▶ WHAT YOU HAVE TO DO
Both the line below containing "of bucket c" and the line containing "simp [hxc]; omega)]", along with every line between them, should be repeated exactly; no other line belongs in the answer.

+++ INPUT DATA

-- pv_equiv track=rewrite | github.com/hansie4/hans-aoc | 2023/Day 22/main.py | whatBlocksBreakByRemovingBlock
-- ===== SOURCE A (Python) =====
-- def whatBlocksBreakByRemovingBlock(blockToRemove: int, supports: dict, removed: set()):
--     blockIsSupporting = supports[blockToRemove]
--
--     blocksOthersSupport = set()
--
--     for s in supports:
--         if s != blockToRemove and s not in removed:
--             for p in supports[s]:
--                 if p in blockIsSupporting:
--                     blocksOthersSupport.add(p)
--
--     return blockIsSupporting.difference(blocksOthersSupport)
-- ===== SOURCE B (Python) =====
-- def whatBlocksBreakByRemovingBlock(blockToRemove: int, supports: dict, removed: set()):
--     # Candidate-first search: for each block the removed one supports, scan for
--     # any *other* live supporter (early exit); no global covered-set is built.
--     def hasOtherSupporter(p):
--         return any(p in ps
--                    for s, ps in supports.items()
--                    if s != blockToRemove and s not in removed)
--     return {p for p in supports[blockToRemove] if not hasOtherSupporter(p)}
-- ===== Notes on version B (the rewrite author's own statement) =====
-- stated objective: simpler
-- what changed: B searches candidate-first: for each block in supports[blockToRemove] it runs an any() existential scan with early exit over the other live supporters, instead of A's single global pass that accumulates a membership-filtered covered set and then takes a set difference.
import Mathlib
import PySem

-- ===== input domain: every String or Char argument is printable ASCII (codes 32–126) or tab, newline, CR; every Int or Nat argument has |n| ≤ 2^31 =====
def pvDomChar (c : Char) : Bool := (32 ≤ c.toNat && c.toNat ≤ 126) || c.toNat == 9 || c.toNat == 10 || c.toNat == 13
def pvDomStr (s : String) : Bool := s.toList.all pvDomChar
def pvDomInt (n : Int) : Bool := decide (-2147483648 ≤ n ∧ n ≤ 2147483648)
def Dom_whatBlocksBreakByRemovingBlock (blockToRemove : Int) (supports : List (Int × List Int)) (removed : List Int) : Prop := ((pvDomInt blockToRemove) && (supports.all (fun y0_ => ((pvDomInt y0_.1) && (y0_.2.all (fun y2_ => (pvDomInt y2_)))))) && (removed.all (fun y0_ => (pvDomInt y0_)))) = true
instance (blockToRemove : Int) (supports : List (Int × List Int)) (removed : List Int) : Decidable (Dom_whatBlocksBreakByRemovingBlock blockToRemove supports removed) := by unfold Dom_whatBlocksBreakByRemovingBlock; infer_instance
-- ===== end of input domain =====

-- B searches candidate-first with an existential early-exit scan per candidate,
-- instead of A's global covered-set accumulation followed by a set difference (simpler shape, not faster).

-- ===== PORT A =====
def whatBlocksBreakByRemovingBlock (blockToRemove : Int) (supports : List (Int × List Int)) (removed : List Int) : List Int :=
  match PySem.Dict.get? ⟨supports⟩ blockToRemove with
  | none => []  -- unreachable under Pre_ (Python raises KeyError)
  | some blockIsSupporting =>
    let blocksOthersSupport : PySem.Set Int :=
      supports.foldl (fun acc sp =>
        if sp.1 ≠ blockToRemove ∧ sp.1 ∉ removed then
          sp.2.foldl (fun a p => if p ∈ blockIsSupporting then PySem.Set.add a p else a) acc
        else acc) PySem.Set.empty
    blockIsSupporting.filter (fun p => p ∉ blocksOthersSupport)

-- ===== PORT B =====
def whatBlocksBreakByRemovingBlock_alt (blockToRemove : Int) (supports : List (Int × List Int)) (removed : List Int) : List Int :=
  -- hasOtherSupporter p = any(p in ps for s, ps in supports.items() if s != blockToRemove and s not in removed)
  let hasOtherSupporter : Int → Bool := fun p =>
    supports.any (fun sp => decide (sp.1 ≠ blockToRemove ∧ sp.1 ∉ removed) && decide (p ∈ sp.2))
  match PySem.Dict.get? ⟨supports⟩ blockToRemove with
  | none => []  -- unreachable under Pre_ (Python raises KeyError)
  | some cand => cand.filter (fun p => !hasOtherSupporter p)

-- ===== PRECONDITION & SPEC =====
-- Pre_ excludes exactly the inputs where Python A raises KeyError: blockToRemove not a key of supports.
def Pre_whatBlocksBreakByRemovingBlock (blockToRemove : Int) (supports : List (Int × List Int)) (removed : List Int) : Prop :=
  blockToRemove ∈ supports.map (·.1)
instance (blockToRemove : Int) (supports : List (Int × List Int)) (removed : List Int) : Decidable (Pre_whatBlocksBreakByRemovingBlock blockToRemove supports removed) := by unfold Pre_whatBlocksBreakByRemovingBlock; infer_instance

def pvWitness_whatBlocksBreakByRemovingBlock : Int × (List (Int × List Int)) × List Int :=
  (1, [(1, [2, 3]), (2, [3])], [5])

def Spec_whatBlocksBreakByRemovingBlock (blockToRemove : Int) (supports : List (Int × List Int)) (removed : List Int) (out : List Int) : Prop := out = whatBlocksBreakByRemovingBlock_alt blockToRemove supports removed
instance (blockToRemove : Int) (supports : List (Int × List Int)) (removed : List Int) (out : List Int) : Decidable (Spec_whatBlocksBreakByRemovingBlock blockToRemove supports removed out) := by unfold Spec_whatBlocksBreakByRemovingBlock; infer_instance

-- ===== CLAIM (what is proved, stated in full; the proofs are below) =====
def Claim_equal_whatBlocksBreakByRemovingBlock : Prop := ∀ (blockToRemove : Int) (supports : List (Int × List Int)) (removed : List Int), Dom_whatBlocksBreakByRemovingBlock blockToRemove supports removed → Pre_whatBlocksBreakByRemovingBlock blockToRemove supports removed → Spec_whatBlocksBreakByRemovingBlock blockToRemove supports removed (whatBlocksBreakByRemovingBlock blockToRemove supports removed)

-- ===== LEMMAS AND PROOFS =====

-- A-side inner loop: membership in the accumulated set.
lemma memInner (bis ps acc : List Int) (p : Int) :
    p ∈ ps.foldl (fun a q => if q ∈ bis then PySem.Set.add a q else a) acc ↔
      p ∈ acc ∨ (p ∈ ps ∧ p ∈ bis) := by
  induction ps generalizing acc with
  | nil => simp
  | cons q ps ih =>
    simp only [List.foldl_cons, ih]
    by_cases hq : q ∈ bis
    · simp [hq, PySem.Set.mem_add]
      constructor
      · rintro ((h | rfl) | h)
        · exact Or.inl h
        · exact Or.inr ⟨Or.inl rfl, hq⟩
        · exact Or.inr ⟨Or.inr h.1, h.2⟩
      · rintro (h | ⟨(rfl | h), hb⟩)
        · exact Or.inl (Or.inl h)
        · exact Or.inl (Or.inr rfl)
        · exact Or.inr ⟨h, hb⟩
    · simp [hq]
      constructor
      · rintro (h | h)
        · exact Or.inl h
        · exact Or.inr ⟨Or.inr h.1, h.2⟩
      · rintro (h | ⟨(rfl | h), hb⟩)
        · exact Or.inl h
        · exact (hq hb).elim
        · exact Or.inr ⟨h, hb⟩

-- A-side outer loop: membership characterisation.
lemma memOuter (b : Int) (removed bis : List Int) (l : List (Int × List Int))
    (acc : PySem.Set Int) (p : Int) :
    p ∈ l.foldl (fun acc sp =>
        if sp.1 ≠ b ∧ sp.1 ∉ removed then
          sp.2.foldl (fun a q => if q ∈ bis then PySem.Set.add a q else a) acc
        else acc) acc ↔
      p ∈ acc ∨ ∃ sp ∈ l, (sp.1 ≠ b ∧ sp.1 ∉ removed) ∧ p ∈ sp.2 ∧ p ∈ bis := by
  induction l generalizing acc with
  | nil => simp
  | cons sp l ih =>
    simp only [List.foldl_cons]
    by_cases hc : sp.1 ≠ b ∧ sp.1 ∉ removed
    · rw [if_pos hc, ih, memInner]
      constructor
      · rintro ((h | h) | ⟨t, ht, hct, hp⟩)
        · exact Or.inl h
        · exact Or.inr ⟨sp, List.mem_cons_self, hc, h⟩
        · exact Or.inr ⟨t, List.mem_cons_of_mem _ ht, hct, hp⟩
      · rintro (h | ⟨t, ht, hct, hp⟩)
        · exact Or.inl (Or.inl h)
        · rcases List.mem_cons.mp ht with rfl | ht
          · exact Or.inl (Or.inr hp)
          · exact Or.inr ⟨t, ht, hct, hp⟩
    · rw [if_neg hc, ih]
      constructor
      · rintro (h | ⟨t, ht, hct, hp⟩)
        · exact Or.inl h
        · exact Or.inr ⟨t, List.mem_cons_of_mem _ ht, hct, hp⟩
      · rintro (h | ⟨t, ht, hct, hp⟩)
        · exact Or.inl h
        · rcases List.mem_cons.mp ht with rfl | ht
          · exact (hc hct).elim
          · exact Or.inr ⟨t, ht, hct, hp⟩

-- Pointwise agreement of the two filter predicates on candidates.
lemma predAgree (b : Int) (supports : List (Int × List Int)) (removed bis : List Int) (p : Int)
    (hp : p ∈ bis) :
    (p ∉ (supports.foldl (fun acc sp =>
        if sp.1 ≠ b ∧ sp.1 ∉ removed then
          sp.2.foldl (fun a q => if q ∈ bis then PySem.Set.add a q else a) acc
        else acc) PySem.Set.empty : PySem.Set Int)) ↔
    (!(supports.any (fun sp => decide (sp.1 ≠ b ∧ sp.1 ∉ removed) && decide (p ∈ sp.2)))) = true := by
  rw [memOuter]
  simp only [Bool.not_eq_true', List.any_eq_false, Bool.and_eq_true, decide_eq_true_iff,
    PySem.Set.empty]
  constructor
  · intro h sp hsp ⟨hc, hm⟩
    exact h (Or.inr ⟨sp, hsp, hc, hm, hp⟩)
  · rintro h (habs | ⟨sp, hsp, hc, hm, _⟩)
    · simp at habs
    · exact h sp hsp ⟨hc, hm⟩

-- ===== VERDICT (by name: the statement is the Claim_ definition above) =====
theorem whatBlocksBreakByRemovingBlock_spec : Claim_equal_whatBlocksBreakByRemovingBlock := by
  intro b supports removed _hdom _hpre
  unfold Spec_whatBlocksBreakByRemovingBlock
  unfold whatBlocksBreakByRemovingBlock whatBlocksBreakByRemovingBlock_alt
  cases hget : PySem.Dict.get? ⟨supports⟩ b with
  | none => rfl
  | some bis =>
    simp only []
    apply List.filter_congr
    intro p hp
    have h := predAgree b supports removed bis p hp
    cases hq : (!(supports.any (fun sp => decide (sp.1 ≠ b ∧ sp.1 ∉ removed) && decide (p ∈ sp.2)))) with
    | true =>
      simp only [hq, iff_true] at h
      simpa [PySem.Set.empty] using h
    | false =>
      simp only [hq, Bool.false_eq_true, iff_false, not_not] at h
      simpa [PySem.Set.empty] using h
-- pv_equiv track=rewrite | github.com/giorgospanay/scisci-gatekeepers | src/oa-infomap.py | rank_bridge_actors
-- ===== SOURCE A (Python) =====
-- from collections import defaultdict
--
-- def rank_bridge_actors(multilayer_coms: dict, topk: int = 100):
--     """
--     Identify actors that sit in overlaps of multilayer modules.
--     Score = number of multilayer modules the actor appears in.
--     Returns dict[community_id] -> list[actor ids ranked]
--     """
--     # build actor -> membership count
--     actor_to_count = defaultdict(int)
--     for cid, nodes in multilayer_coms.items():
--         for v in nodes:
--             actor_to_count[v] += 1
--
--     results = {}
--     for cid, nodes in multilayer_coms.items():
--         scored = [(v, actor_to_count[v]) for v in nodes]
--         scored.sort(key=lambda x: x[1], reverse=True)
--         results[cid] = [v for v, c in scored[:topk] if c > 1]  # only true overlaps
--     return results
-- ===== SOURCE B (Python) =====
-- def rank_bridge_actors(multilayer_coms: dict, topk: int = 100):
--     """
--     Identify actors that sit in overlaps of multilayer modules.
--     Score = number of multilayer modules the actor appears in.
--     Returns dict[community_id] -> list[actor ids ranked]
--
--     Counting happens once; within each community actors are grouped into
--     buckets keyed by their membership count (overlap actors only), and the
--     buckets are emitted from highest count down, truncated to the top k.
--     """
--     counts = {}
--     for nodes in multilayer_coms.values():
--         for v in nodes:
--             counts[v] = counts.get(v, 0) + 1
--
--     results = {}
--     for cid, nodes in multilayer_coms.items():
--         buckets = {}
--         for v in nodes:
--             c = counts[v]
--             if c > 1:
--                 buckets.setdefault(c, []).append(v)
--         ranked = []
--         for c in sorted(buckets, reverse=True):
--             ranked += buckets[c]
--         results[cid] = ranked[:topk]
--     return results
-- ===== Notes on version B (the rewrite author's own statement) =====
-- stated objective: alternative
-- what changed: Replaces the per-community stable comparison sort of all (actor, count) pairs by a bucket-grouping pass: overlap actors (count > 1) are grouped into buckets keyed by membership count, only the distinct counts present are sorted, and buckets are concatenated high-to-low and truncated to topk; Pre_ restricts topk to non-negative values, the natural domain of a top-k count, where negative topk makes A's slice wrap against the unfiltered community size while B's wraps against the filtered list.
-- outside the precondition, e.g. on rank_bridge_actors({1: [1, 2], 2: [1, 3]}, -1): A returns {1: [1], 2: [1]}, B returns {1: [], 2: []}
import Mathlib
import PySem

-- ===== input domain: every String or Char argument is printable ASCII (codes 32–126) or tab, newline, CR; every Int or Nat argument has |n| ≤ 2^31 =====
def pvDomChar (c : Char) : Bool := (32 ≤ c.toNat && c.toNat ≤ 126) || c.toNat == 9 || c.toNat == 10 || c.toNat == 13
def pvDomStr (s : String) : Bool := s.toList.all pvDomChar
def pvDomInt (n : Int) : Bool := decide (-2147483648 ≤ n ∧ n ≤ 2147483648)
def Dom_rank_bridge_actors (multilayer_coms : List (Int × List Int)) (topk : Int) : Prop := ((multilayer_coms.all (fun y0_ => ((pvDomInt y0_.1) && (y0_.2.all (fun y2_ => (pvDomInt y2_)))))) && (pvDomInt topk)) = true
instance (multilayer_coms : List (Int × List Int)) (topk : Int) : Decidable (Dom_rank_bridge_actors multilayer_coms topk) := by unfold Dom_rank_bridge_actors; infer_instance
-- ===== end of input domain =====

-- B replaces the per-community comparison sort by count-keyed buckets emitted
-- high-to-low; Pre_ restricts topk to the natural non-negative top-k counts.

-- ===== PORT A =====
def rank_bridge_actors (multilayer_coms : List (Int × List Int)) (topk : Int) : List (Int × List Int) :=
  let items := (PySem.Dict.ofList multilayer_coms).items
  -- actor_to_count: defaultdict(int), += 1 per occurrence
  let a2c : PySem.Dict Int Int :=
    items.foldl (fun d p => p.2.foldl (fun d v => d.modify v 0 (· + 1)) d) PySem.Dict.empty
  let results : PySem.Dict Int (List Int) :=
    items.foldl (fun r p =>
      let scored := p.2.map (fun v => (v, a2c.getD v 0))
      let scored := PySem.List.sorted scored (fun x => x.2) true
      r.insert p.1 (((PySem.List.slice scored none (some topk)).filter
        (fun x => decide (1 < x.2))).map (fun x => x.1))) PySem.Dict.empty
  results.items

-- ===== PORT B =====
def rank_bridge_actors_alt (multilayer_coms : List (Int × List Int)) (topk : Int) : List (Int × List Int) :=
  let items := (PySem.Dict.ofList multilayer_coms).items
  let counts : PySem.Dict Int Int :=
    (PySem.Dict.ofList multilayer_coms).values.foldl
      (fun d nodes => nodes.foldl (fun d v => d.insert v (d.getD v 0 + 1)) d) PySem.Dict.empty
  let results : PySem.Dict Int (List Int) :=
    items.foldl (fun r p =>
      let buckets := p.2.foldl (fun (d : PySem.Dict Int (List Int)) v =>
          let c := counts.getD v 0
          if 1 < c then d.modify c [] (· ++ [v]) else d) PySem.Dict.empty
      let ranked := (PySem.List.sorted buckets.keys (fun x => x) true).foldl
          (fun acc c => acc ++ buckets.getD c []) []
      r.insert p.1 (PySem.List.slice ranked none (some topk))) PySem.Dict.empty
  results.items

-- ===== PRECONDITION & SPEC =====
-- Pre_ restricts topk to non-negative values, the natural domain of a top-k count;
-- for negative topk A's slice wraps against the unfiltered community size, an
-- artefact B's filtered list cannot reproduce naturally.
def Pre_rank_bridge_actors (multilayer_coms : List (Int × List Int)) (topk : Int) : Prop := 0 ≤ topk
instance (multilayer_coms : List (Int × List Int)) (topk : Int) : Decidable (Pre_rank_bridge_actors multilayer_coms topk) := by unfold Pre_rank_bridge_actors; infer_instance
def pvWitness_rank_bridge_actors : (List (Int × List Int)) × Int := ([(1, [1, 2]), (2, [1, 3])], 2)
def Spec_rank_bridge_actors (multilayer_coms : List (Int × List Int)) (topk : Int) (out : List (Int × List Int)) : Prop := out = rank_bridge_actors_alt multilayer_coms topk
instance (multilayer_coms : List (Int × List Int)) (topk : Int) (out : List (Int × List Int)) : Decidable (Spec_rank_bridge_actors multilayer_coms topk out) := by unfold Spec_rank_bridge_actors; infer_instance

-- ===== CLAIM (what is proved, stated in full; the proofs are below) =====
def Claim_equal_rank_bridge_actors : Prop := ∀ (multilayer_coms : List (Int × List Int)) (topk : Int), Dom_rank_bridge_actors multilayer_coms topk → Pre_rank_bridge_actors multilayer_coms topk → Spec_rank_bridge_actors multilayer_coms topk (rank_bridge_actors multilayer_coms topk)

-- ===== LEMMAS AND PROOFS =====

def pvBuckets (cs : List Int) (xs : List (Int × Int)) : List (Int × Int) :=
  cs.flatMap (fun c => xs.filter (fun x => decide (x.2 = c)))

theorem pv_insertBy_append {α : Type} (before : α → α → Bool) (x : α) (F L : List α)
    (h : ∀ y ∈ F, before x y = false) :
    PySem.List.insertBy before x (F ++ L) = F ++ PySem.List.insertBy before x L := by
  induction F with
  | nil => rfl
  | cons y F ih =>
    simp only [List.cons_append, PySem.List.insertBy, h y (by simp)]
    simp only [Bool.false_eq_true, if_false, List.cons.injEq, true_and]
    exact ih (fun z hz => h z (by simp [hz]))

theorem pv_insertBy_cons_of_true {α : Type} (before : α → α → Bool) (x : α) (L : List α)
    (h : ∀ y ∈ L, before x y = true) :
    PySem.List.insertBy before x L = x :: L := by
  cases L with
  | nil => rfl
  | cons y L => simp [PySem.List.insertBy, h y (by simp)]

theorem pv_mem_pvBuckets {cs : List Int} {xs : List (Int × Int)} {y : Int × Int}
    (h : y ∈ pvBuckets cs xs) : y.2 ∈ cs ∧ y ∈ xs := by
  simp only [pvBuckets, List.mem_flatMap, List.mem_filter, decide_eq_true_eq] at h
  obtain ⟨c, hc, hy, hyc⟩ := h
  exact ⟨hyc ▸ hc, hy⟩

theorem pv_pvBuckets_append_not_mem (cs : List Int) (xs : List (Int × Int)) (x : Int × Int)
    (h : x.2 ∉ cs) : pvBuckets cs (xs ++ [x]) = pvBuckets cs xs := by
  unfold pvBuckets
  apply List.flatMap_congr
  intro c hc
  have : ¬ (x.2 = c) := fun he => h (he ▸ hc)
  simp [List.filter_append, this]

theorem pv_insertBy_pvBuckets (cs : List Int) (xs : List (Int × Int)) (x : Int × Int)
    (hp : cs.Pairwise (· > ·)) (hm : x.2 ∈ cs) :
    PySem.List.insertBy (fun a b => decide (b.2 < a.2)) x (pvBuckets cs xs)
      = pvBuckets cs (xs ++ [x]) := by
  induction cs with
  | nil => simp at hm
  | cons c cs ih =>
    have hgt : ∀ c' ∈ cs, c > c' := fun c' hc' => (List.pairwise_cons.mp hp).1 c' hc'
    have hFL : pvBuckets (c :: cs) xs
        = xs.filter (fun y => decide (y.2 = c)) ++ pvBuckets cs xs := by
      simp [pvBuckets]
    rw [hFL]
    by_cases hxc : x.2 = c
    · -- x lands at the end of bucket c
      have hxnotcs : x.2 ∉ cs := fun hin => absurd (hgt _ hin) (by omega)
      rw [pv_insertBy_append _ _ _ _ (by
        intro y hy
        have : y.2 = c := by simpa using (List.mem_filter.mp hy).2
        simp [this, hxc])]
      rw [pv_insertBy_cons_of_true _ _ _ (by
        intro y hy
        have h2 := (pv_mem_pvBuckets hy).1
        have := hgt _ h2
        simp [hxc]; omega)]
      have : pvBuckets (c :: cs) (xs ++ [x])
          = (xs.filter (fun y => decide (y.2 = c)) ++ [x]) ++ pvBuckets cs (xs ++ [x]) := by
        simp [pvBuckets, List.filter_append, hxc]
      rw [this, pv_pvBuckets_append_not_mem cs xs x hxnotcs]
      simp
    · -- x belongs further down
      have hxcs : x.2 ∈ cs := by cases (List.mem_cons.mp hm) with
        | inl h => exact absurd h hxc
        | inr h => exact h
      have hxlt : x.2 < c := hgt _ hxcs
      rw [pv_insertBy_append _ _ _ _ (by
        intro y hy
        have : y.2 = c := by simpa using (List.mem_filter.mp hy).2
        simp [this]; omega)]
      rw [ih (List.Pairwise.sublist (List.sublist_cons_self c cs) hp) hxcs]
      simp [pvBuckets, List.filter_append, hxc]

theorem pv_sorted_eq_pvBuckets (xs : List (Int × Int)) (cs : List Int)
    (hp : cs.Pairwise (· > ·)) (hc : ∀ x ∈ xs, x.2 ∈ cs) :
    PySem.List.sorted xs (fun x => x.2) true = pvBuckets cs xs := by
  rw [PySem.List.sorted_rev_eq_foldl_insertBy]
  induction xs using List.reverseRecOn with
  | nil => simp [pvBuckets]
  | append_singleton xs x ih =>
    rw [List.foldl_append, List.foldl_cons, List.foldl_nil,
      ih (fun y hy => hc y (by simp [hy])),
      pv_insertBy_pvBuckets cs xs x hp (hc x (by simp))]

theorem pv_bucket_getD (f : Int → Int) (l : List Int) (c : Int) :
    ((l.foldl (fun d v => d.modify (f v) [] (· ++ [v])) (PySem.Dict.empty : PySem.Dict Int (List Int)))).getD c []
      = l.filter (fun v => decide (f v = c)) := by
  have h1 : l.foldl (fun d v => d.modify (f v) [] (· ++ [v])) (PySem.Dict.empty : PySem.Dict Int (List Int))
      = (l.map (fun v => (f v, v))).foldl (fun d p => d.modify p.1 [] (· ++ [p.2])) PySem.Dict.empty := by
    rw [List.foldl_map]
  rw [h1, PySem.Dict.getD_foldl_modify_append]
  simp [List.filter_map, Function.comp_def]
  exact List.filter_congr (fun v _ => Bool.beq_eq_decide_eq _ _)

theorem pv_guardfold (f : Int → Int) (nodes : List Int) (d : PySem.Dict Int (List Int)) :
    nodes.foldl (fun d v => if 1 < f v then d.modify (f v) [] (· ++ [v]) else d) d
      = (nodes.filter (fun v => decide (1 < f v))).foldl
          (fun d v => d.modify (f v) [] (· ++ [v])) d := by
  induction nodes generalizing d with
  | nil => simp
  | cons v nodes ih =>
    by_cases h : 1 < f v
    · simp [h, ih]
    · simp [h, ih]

++++++

▶ SOLUTION TO THIS TASK
    · -- x lands at the end of bucket c
      have hxnotcs : x.2 ∉ cs := fun hin => absurd (hgt _ hin) (by omega)
      rw [pv_insertBy_append _ _ _ _ (by
        intro y hy
        have : y.2 = c := by simpa using (List.mem_filter.mp hy).2
        simp [this, hxc])]
      rw [pv_insertBy_cons_of_true _ _ _ (by
        intro y hy
        have h2 := (pv_mem_pvBuckets hy).1
        have := hgt _ h2
        simp [hxc]; omega)]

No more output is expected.